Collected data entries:

-- pv_equiv track=rewrite | github.com/pangeran-bottor/coding_challenges | codeforces/round_634_div_3/C.py | solve
-- ===== SOURCE A (Python) =====
-- def solve(n, a):
--     if n == 1:
--         return 0
--     if n == 2:
--         return 1
--     if n == 3:
--         return 1
--
--     freq = {}
--     for num in a:
--         if num not in freq:
--             freq[num] = 0
--         freq[num] += 1
--
--     if len(freq) == n:
--         return 1
--
--     freqlist = [(key, freq[key]) for key in freq]
--     freqlist.sort(key=lambda x: -x[1])
--
--     max_x = 0
--     for f in freqlist:
--         el = f[0]
--         count = f[1]
--
--         freq[el] -= min(count, n//2)
--
--         team2_count = min(count, n//2)
--         team1_count = 0
--         for key in freq:
--             if freq[key] > 0:
--                 team1_count += 1
--         curr_count = min(team1_count, team2_count)
--         max_x = max(max_x, curr_count)
--
--         freq[el] += min(count, n//2)
--     return max_x
-- ===== SOURCE B (Python) =====
-- def solve(n, a):
--     if n == 1:
--         return 0
--     if n == 2 or n == 3:
--         return 1
--     freq = {}
--     for x in a:
--         freq[x] = freq.get(x, 0) + 1
--     d = len(freq)
--     if d == n:
--         return 1
--     half = n // 2
--     best = 0
--     for c in freq.values():
--         cand = min(d - (1 if c <= half else 0), min(c, half))
--         if cand > best:
--             best = cand
--     return best
-- ===== Notes on version B (the rewrite author's own statement) =====
-- stated objective: faster
-- what changed: Replaces the sort and the per-element rescan of the whole frequency dict (which recomputed the positive-count distinct total for every key) with a single pass over the counts, using the fact that the remaining distinct count is len(freq) minus 1 exactly when count <= n//2.
import Mathlib
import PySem

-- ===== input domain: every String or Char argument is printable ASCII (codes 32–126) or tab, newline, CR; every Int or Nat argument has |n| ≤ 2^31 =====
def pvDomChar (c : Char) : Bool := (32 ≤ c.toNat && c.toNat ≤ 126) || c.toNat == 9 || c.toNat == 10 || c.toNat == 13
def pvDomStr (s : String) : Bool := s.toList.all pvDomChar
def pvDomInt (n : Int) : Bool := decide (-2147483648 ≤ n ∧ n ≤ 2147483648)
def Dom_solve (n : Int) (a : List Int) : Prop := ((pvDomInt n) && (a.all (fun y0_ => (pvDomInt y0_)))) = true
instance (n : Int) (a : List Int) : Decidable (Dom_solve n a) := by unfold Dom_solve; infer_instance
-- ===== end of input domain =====

-- B replaces A's sort + per-key rescan of the whole frequency dict by a single pass over
-- the counts (the surviving distinct count is len(freq) minus 1 exactly when count <= n//2);
-- a timing run measures the speed-up.


-- ===== PORT A =====
-- A's first loop: 'if num not in freq: freq[num] = 0' then 'freq[num] += 1'
def pyBuildFreq (a : List Int) : PySem.Dict Int Int :=
  a.foldl (fun freq num =>
    let freq := if freq.contains num then freq else freq.insert num 0
    freq.modify num 0 (· + 1)) PySem.Dict.empty

-- A's main-loop body: mutate freq, count positive entries, update max_x, restore freq
def pyLoopStep (n : Int) (st : PySem.Dict Int Int × Int) (f : Int × Int) :
    PySem.Dict Int Int × Int :=
  let freq := st.1
  let max_x := st.2
  let el := f.1
  let count := f.2
  let freq := freq.modify el 0 (fun v => v - min count (PySem.Int.floordiv n 2))
  let team2_count := min count (PySem.Int.floordiv n 2)
  let team1_count := freq.keys.foldl
    (fun acc key => if freq.getD key 0 > 0 then acc + 1 else acc) 0
  let curr_count := min team1_count team2_count
  let max_x := max max_x curr_count
  let freq := freq.modify el 0 (fun v => v + min count (PySem.Int.floordiv n 2))
  (freq, max_x)

def solve (n : Int) (a : List Int) : Int :=
  if n == 1 then 0
  else if n == 2 then 1
  else if n == 3 then 1
  else
    let freq := pyBuildFreq a
    if (freq.size : Int) == n then 1
    else
      let freqlist := freq.keys.map (fun key => (key, freq.getD key 0))
      let freqlist := PySem.List.sorted freqlist (fun x => -x.2) false
      (freqlist.foldl (pyLoopStep n) (freq, 0)).2

-- ===== PORT B =====
def solve_alt (n : Int) (a : List Int) : Int :=
  if n == 1 then 0
  else if n == 2 || n == 3 then 1
  else
    let freq := a.foldl (fun d x => d.insert x (d.getD x 0 + 1)) PySem.Dict.empty
    let d : Int := (freq.size : Int)
    if d == n then 1
    else
      let half := PySem.Int.floordiv n 2
      freq.values.foldl (fun best c =>
        let cand := min (d - (if c ≤ half then 1 else 0)) (min c half)
        if cand > best then cand else best) 0

-- ===== PRECONDITION & SPEC =====
def Spec_solve (n : Int) (a : List Int) (out : Int) : Prop := out = solve_alt n a
instance (n : Int) (a : List Int) (out : Int) : Decidable (Spec_solve n a out) := by
  unfold Spec_solve; infer_instance

-- ===== CLAIM (what is proved, stated in full; the proofs are below) =====
def Claim_equal_solve : Prop := ∀ (n : Int) (a : List Int), Dom_solve n a → Spec_solve n a (solve n a)

-- ===== LEMMAS AND PROOFS =====

-- the closed-form candidate B computes for an item (value, count)
def teamCand (n : Int) (D : Int) (p : Int × Int) : Int :=
  min (D - (if p.2 ≤ PySem.Int.floordiv n 2 then 1 else 0)) (min p.2 (PySem.Int.floordiv n 2))

-- one step of A's counting loop, lookup side
theorem step_getD (d : PySem.Dict Int Int) (num v : Int) :
    ((if d.contains num then d else d.insert num 0).modify num 0 (· + 1)).getD v 0 =
      if v = num then d.getD v 0 + 1 else d.getD v 0 := by
  by_cases hc : d.contains num
  · simp [hc, PySem.Dict.getD_modify]
    by_cases hv : v = num <;> simp [hv]
  · simp [Bool.not_eq_true] at hc
    rw [if_neg (by simp [hc])]
    rw [PySem.Dict.getD_modify]
    by_cases hv : v = num <;>
      simp [hv, PySem.Dict.getD_insert, PySem.Dict.getD_of_not_contains _ _ hc]

theorem buildFoldl_getD (l : List Int) (d : PySem.Dict Int Int) (v : Int) :
    (l.foldl (fun freq num =>
      let freq := if freq.contains num then freq else freq.insert num 0
      freq.modify num 0 (· + 1)) d).getD v 0 = d.getD v 0 + (l.count v : Int) := by
  induction l generalizing d with
  | nil => simp
  | cons x t ih =>
    simp only [List.foldl_cons]
    rw [ih, step_getD]
    by_cases hv : v = x <;> simp [hv, List.count_cons] <;> omega

-- A's builder counts occurrences: getD is List.count
theorem pyBuildFreq_getD (a : List Int) (v : Int) :
    (pyBuildFreq a).getD v 0 = (a.count v : Int) := by
  simp [pyBuildFreq, buildFoldl_getD, PySem.Dict.getD_empty]

-- one step of A's counting loop, key-list side
theorem step_keys (d : PySem.Dict Int Int) (num : Int) :
    ((if d.contains num then d else d.insert num 0).modify num 0 (· + 1)).keys =
      PySem.Set.add d.keys num := by
  by_cases hc : d.contains num
  · rw [if_pos hc, PySem.Dict.keys_modify, PySem.Dict.keys_insert_of_contains _ _ hc]
    have : num ∈ d.keys := (PySem.Dict.contains_iff_mem_keys d num).mp hc
    simp [PySem.Set.add, PySem.Set.contains, this]
  · simp only [Bool.not_eq_true] at hc
    rw [if_neg (by simp [hc]), PySem.Dict.keys_modify,
      PySem.Dict.keys_insert_of_contains _ _ (by simp),
      PySem.Dict.keys_insert_of_not_contains _ _ hc]
    have : num ∉ d.keys := fun h => by
      rw [(PySem.Dict.contains_iff_mem_keys d num).mpr h] at hc; exact Bool.noConfusion hc
    simp [PySem.Set.add, PySem.Set.contains, this]

theorem buildFoldl_keys (l : List Int) (d : PySem.Dict Int Int) :
    (l.foldl (fun freq num =>
      let freq := if freq.contains num then freq else freq.insert num 0
      freq.modify num 0 (· + 1)) d).keys = PySem.Set.update d.keys l := by
  induction l generalizing d with
  | nil => simp [PySem.Set.update]
  | cons x t ih =>
    simp only [List.foldl_cons]
    rw [ih, step_keys]
    simp [PySem.Set.update]

-- A's builder has the distinct values, in first-occurrence order, as keys
theorem pyBuildFreq_keys (a : List Int) :
    (pyBuildFreq a).keys = PySem.Set.ofList a := by
  rw [pyBuildFreq, buildFoldl_keys, PySem.Dict.keys_empty, PySem.Set.update_nil_left]

-- counting positive entries over a nodup key list where only `el` can be non-positive
theorem countP_all_but_one {p : Int → Bool} {K : List Int} (hnd : K.Nodup) {el : Int}
    (hel : el ∈ K) (hothers : ∀ k ∈ K, k ≠ el → p k = true) :
    K.countP p = if p el then K.length else K.length - 1 := by
  induction K with
  | nil => cases hel
  | cons k t ih =>
    rcases List.nodup_cons.mp hnd with ⟨hkt, hndt⟩
    rcases List.mem_cons.mp hel with h | h
    · subst h
      have ht : t.countP p = t.length :=
        List.countP_eq_length.mpr (fun x hx => hothers x (List.mem_cons_of_mem _ hx)
          (fun he => hkt (he ▸ hx)))
      by_cases hp : p el <;> simp [hp, ht]
    · have hk : p k = true := hothers k (List.mem_cons_self ..) (fun he => hkt (he ▸ h))
      have := ih hndt h (fun x hx hne => hothers x (List.mem_cons_of_mem _ hx) hne)
      have hlen : 1 ≤ t.length := List.length_pos_of_mem h
      by_cases hp : p el <;> simp [hk, this, hp] <;> omega

-- A's main loop keeps freq intact (subtract then add back) and is a running max
-- of the closed-form candidate B computes
theorem loopA (n : Int) (a : List Int) (l : List (Int × Int)) (G : PySem.Dict Int Int) (m : Int)
    (hkeys : G.keys = PySem.Set.ofList a)
    (hg : ∀ v, G.getD v 0 = (a.count v : Int))
    (hl : ∀ p ∈ l, p.1 ∈ PySem.Set.ofList a ∧ (a.count p.1 : Int) = p.2) :
    (l.foldl (pyLoopStep n) (G, m)).2 =
      l.foldl (fun m p => max m (teamCand n ((PySem.Set.ofList a).length : Int) p)) m := by
  induction l generalizing G m with
  | nil => rfl
  | cons p t ih =>
    obtain ⟨hpK, hpc⟩ := hl p (List.mem_cons_self ..)
    have hmem : p.1 ∈ a := (PySem.Set.mem_ofList _ _).mp hpK
    have hcont : G.contains p.1 = true := (PySem.Dict.contains_iff_mem_keys G p.1).mpr (hkeys ▸ hpK)
    set M := min p.2 (PySem.Int.floordiv n 2) with hM
    set G1 := G.modify p.1 0 (fun v => v - M) with hG1
    have keysG1 : G1.keys = G.keys := by
      rw [hG1, PySem.Dict.keys_modify, PySem.Dict.keys_insert_of_contains _ _ hcont]
    have getDG1 : ∀ v, G1.getD v 0 = if v = p.1 then (a.count p.1 : Int) - M else (a.count v : Int) := by
      intro v
      rw [hG1, PySem.Dict.getD_modify]
      by_cases hv : v = p.1 <;> simp [hv, hg]
    have hcont1 : G1.contains p.1 = true := by
      rw [PySem.Dict.contains_iff_mem_keys, keysG1]; exact hkeys ▸ hpK
    set G2 := G1.modify p.1 0 (fun v => v + M) with hG2
    have keysG2 : G2.keys = PySem.Set.ofList a := by
      rw [hG2, PySem.Dict.keys_modify, PySem.Dict.keys_insert_of_contains _ _ hcont1, keysG1, hkeys]
    have getDG2 : ∀ v, G2.getD v 0 = (a.count v : Int) := by
      intro v
      rw [hG2, PySem.Dict.getD_modify]
      by_cases hv : v = p.1 <;> simp [hv, getDG1]
    have hteam1 : G1.keys.foldl (fun acc key => if G1.getD key 0 > 0 then acc + 1 else acc) 0 =
        if (a.count p.1 : Int) - M > 0 then ((PySem.Set.ofList a).length : Int)
        else ((PySem.Set.ofList a).length : Int) - 1 := by
      rw [PySem.List.foldl_ite_add_one, keysG1, hkeys]
      have hlen : 1 ≤ (PySem.Set.ofList a).length := List.length_pos_of_mem hpK
      rw [countP_all_but_one (PySem.Set.nodup_ofList a) hpK
        (fun k hk hne => by
          have hka : k ∈ a := (PySem.Set.mem_ofList _ _).mp hk
          have hcp : 0 < a.count k := List.count_pos_iff.mpr hka
          simp only [getDG1, if_neg hne, gt_iff_lt, decide_eq_true_eq]
          exact_mod_cast hcp)]
      by_cases hc : (a.count p.1 : Int) - M > 0 <;> simp [getDG1] <;> omega
    have hstep : pyLoopStep n (G, m) p =
        (G2, max m (teamCand n ((PySem.Set.ofList a).length : Int) p)) := by
      show (G2, max m _) = _
      rw [hteam1]
      have : min (if (a.count p.1 : Int) - M > 0 then ((PySem.Set.ofList a).length : Int)
          else ((PySem.Set.ofList a).length : Int) - 1) M =
          teamCand n ((PySem.Set.ofList a).length : Int) p := by
        rw [teamCand, ← hpc]
        have hlen : 1 ≤ (PySem.Set.ofList a).length := List.length_pos_of_mem hpK
        have hlen' : (1 : Int) ≤ ((PySem.Set.ofList a).length : Int) := by exact_mod_cast hlen
        by_cases hc : (a.count p.1 : Int) ≤ PySem.Int.floordiv n 2 <;>
          simp [hM] <;> omega
      rw [this]
    simp only [List.foldl_cons, hstep]
    exact ih G2 (max m _) keysG2 getDG2 (fun q hq => hl q (List.mem_cons_of_mem _ hq))

-- a dict's size is the length of its key list
theorem size_eq_keys_length (d : PySem.Dict Int Int) : d.size = d.keys.length := by
  simp [PySem.Dict.size, PySem.Dict.keys]

-- a fold over d.values is a fold over d.items reading the second components
theorem values_foldl (d : PySem.Dict Int Int) (h : Int → Int → Int) (i : Int) :
    d.values.foldl h i = d.items.foldl (fun acc p => h acc p.2) i := by
  simp [PySem.Dict.values, List.foldl_map]

theorem solve_eq (n : Int) (a : List Int) : solve n a = solve_alt n a := by
  by_cases h1 : n = 1
  · simp [solve, solve_alt, h1]
  by_cases h2 : n = 2
  · simp [solve, solve_alt, h2]
  by_cases h3 : n = 3
  · simp [solve, solve_alt, h3]
  rw [solve, solve_alt]
  simp only [h1, h2, h3, beq_iff_eq, if_false, or_self, Bool.or_eq_true]
  rw [PySem.Dict.foldl_insert_getD_add_one_eq_counter]
  have hsizeA : (pyBuildFreq a).size = (PySem.Set.ofList a).length := by
    rw [size_eq_keys_length, pyBuildFreq_keys]
  have hsizeB : (PySem.Dict.counter a).size = (PySem.Set.ofList a).length := by
    rw [size_eq_keys_length, PySem.Dict.keys_counter]
  rw [hsizeA, hsizeB]
  by_cases hn : ((PySem.Set.ofList a).length : Int) = n
  · simp [hn]
  simp only [hn, if_false]
  have hlist : (pyBuildFreq a).keys.map (fun key => (key, (pyBuildFreq a).getD key 0)) =
      (PySem.Dict.counter a).items := by
    rw [pyBuildFreq_keys, PySem.Dict.items_counter]
    exact List.map_congr_left (fun k _ => by rw [pyBuildFreq_getD])
  rw [hlist]
  rw [loopA n a _ _ _ (pyBuildFreq_keys a) (pyBuildFreq_getD a)
    (fun p hp => by
      have hp' : p ∈ (PySem.Dict.counter a).items := (PySem.List.mem_sorted _ _ _ _).mp hp
      rw [PySem.Dict.items_counter] at hp'
      obtain ⟨k, hk, rfl⟩ := List.mem_map.mp hp'
      exact ⟨hk, rfl⟩)]
  rw [List.Perm.foldl_eq' (PySem.List.sorted_perm _ _ _)
    (fun x _ y _ z => by
      rw [max_assoc, max_comm (teamCand _ _ x), ← max_assoc])]
  rw [values_foldl]
  apply PySem.List.foldl_congr_mem
  intro acc p _
  show max acc (teamCand n ((PySem.Set.ofList a).length : Int) p) =
    (let cand := min (((PySem.Set.ofList a).length : Int) -
      (if p.2 ≤ PySem.Int.floordiv n 2 then 1 else 0)) (min p.2 (PySem.Int.floordiv n 2));
    if cand > acc then cand else acc)
  simp only [teamCand]
  by_cases h : min (((PySem.Set.ofList a).length : Int) -
      (if p.2 ≤ PySem.Int.floordiv n 2 then 1 else 0)) (min p.2 (PySem.Int.floordiv n 2)) > acc
  · rw [if_pos h, max_eq_right h.le]
  · rw [if_neg h, max_eq_left (not_lt.mp h)]

-- ===== VERDICT (by name: the statement is the Claim_ definition above) =====
theorem solve_spec : Claim_equal_solve := by
  intro n a _
  exact solve_eq n a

## Exercise objective
Copy out every line from the data above in which the word "pvDomChar" occurs.

## Response area
def pvDomChar (c : Char) : Bool := (32 ≤ c.toNat && c.toNat ≤ 126) || c.toNat == 9 || c.toNat == 10 || c.toNat == 13
def pvDomStr (s : String) : Bool := s.toList.all pvDomChar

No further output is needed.